Task to complete —
In the entries below, find the line with "cs[i])).length) := by" and the line with "rw [ih _ _ (by omega), hdw]". Return those two lines and all lines between them, exactly.

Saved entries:
=======

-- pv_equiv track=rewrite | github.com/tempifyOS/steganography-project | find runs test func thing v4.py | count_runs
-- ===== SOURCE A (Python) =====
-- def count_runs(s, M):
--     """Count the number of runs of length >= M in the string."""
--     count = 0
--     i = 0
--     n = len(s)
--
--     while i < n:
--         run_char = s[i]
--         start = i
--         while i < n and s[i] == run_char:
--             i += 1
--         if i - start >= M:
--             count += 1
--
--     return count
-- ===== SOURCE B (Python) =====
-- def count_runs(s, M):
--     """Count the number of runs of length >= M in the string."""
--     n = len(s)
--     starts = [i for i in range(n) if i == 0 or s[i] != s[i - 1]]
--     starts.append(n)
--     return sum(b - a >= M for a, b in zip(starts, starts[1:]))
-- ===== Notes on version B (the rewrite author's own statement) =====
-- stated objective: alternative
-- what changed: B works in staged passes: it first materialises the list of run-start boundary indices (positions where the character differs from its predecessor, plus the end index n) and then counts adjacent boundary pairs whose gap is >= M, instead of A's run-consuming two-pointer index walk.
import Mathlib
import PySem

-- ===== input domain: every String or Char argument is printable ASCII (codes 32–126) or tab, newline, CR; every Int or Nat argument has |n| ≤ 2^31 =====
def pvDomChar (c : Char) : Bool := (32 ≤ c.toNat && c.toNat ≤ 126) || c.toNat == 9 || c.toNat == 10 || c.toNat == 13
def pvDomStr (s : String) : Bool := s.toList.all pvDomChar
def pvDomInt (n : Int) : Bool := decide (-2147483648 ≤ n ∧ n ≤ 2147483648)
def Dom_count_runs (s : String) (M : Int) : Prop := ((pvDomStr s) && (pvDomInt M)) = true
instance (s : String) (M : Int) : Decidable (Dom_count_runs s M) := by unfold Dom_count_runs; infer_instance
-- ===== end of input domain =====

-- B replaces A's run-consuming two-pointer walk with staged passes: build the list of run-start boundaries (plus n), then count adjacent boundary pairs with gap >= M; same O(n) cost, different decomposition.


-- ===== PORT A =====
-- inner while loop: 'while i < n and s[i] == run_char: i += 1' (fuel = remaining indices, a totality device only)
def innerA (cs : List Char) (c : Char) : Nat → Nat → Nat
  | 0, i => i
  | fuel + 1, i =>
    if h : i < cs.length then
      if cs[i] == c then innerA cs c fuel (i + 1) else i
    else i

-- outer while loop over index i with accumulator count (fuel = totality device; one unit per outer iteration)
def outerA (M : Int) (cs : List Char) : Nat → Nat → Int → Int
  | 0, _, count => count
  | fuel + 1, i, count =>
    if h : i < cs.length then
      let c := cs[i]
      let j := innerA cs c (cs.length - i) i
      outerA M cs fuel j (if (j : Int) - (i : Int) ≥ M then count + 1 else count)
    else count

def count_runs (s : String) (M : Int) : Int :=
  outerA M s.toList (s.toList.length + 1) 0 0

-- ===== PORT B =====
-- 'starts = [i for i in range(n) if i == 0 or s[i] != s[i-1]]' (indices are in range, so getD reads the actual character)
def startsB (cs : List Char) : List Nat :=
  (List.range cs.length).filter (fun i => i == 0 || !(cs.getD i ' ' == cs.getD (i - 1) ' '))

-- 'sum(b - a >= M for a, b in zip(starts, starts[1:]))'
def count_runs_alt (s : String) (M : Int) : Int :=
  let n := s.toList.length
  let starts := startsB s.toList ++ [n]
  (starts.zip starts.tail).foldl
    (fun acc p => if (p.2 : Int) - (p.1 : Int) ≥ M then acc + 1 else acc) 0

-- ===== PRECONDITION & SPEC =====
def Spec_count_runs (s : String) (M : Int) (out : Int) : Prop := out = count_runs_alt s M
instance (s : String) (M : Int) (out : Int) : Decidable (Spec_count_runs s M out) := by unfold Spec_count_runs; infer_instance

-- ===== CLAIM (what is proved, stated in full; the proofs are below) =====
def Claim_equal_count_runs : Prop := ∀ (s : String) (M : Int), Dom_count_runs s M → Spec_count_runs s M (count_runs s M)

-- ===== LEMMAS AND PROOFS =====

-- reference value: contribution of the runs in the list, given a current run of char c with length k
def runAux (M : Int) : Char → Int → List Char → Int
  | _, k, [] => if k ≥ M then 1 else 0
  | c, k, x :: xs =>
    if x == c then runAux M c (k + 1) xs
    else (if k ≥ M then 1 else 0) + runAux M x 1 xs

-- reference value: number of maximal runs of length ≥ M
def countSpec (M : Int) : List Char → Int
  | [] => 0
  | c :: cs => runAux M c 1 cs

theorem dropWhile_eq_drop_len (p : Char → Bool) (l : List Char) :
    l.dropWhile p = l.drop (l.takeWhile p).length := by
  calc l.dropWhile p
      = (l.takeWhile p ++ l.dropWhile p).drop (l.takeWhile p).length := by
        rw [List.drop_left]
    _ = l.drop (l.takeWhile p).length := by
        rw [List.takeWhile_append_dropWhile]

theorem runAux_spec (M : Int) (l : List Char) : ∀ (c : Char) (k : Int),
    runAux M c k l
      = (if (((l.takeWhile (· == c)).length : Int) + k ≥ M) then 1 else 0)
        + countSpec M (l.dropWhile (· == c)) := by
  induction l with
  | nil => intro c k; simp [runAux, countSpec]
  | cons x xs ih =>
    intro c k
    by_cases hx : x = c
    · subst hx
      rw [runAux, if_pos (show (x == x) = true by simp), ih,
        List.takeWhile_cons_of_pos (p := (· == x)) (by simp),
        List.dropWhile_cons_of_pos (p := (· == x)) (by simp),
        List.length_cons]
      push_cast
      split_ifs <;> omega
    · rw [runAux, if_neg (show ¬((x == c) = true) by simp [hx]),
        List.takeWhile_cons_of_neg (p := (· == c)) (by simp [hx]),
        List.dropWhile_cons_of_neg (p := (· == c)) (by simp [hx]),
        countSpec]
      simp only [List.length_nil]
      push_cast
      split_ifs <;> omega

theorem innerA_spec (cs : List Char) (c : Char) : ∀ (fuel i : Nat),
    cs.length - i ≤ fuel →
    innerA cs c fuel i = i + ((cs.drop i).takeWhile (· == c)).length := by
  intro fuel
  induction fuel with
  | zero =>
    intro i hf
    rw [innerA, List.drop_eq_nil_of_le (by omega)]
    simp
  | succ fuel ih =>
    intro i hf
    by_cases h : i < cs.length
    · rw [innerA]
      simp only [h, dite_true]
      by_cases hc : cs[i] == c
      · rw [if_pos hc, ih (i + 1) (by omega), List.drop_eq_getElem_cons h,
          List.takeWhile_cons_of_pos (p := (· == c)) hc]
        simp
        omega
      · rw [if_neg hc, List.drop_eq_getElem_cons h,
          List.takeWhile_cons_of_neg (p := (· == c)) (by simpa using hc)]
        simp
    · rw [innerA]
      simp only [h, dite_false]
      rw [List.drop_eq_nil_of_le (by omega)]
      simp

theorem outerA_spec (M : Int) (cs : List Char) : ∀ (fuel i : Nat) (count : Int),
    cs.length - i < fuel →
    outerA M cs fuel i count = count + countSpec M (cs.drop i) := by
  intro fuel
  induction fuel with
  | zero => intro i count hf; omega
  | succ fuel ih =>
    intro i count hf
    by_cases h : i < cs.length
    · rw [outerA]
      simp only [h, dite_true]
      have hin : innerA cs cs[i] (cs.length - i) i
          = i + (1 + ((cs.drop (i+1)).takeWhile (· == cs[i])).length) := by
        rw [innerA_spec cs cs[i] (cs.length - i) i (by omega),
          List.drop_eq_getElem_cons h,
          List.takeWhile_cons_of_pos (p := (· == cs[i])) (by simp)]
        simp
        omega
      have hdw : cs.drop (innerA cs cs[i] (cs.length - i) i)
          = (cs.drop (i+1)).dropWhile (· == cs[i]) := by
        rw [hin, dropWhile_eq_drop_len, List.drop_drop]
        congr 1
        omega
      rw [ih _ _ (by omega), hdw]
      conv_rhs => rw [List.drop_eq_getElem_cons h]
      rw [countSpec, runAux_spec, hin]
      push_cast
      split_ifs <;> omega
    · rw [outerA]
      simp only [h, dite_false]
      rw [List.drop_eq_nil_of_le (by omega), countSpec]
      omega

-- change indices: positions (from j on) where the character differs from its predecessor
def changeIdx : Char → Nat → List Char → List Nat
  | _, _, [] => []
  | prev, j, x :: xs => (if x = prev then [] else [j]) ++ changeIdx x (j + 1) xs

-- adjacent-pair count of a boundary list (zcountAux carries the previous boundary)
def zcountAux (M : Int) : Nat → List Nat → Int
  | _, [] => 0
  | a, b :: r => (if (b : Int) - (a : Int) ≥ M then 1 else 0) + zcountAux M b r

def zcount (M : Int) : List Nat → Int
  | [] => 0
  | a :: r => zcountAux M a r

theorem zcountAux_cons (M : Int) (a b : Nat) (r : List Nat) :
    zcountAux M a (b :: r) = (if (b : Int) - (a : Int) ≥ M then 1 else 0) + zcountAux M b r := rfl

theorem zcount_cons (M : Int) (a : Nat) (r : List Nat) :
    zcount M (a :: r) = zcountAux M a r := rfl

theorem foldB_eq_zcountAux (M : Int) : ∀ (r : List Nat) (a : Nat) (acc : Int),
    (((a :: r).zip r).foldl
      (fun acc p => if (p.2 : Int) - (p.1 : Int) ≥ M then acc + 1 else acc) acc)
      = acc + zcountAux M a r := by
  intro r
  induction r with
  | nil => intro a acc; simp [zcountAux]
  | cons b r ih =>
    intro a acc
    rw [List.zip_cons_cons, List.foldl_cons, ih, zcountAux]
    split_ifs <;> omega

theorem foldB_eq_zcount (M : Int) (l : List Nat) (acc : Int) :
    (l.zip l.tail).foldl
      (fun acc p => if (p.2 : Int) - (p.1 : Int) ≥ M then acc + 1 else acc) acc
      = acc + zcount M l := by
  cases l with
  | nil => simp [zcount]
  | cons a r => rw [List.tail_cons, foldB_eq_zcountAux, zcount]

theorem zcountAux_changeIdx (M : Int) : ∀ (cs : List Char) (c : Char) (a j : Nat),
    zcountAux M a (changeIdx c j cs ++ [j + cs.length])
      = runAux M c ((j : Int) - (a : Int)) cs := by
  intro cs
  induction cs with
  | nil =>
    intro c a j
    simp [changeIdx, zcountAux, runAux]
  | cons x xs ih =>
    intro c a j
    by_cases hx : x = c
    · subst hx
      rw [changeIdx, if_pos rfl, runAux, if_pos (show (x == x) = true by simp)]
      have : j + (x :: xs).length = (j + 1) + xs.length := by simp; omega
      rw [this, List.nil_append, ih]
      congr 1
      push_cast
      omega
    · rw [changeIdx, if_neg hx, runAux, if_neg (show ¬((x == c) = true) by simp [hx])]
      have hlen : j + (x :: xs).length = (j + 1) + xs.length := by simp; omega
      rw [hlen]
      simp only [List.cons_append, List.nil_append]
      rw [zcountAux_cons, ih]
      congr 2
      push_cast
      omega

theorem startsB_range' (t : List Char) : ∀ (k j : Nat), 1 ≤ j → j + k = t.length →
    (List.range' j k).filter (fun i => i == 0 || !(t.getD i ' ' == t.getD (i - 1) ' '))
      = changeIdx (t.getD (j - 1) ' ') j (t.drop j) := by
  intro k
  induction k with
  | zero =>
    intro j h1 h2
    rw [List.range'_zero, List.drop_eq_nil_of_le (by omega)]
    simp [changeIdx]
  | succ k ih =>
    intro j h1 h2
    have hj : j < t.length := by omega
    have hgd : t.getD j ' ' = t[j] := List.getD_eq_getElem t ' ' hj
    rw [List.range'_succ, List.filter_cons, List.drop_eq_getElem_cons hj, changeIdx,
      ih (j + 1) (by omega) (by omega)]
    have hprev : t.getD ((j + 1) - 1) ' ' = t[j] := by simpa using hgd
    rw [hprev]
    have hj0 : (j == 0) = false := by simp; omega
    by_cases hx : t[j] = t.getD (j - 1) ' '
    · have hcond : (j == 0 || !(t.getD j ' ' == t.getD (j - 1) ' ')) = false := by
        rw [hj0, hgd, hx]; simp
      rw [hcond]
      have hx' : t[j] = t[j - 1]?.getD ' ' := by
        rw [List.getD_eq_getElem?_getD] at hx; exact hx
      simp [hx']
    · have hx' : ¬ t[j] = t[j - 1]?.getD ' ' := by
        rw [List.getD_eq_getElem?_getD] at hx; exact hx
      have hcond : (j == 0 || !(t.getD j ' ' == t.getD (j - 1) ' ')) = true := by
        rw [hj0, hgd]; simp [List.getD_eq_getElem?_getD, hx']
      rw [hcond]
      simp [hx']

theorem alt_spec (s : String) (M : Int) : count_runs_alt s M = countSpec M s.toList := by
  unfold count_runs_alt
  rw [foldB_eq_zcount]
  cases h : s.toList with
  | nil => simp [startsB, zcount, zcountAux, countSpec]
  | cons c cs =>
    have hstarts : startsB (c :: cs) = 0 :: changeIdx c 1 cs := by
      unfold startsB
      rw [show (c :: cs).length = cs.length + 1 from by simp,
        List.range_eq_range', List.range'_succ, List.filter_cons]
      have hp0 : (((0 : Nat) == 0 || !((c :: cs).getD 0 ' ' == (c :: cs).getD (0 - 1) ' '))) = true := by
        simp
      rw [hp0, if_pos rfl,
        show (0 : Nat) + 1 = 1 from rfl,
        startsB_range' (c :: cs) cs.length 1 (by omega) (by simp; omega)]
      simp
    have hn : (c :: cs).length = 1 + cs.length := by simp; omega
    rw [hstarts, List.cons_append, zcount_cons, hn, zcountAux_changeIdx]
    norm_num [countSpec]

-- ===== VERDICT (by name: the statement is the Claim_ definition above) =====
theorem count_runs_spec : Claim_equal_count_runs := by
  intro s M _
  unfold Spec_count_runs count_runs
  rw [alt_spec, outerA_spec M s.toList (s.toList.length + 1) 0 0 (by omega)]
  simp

=======

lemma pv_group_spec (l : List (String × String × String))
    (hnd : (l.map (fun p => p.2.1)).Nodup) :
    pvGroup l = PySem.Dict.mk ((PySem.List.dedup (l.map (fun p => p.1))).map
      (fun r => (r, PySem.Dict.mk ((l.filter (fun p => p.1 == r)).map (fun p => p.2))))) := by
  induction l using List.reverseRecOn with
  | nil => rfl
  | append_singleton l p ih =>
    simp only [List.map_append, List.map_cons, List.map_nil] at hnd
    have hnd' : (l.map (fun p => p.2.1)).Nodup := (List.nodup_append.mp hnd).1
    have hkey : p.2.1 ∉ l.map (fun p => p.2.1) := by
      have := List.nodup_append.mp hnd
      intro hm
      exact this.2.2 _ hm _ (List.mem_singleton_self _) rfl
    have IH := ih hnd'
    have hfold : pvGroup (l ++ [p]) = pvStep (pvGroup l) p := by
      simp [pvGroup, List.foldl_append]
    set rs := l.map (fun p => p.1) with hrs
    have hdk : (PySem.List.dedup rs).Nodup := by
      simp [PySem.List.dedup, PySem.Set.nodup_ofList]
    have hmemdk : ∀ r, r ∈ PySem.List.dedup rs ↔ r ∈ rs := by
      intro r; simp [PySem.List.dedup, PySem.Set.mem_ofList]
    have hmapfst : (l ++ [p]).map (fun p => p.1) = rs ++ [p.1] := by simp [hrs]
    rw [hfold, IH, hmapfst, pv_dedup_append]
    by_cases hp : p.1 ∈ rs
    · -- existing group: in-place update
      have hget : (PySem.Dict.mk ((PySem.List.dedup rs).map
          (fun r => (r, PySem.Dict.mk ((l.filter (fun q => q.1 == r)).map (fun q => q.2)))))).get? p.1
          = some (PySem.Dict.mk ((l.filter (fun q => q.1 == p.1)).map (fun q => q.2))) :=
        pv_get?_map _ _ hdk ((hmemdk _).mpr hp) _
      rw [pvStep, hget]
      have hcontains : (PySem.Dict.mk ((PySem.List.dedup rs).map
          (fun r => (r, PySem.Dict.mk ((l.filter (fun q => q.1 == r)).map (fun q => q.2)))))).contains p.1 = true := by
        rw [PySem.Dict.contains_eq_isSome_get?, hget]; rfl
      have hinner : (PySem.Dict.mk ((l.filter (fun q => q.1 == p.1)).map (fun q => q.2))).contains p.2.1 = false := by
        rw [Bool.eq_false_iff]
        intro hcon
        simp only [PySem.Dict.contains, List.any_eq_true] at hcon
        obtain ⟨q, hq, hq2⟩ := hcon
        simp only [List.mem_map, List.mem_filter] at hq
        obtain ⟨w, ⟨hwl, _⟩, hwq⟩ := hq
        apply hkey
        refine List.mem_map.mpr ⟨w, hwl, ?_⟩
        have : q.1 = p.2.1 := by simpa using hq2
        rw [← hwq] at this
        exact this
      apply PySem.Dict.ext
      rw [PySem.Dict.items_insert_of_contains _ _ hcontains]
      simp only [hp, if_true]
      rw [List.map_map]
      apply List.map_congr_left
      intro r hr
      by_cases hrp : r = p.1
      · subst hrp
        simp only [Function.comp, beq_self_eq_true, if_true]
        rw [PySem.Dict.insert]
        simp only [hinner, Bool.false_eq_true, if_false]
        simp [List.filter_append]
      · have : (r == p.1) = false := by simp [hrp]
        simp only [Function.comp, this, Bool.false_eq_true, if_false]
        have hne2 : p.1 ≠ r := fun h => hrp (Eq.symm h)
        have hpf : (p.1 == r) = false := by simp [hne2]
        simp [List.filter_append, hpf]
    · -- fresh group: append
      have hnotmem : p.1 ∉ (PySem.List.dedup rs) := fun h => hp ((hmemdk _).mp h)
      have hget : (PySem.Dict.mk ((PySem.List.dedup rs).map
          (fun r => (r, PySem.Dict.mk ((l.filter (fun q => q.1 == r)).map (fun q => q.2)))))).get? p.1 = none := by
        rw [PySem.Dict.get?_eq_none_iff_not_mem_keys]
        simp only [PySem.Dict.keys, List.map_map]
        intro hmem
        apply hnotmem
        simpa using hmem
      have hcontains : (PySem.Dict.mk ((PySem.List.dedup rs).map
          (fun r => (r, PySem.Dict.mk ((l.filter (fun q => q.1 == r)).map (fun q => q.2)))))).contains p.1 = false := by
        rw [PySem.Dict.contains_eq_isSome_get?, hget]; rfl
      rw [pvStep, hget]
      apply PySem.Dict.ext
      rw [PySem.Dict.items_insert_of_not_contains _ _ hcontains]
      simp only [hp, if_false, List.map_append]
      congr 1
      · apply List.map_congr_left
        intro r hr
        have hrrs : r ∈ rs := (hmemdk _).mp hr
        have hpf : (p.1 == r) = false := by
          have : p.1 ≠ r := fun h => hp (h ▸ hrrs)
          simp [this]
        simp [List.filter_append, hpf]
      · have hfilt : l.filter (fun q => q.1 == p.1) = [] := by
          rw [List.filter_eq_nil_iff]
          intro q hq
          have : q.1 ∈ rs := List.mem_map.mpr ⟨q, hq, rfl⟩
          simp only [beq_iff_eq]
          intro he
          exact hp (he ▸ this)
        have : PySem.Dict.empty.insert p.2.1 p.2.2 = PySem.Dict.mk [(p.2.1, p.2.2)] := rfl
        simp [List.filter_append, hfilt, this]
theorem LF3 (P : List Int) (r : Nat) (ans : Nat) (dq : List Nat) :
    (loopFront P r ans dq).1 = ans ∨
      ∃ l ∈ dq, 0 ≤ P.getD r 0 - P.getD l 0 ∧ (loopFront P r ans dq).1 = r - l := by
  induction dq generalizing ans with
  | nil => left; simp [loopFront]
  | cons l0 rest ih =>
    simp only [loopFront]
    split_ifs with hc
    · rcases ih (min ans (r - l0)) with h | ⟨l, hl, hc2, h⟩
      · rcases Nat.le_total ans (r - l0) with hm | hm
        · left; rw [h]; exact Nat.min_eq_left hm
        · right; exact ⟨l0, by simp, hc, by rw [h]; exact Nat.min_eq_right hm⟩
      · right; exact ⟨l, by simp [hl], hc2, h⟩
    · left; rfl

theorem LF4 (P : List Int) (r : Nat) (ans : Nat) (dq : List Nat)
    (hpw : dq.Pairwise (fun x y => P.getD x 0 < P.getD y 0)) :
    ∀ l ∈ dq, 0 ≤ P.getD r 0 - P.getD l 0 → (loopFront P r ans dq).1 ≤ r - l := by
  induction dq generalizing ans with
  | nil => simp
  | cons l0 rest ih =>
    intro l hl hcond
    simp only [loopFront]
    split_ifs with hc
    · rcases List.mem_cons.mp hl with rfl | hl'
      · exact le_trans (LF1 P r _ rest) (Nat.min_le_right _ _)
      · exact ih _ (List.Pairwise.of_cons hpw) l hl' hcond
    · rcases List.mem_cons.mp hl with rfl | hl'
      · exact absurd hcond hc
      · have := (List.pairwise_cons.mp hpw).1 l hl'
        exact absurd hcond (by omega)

=======

Answer section —
          = i + (1 + ((cs.drop (i+1)).takeWhile (· == cs[i])).length) := by
        rw [innerA_spec cs cs[i] (cs.length - i) i (by omega),
          List.drop_eq_getElem_cons h,
          List.takeWhile_cons_of_pos (p := (· == cs[i])) (by simp)]
        simp
        omega
      have hdw : cs.drop (innerA cs cs[i] (cs.length - i) i)
          = (cs.drop (i+1)).dropWhile (· == cs[i]) := by
        rw [hin, dropWhile_eq_drop_len, List.drop_drop]
        congr 1
        omega
      rw [ih _ _ (by omega), hdw]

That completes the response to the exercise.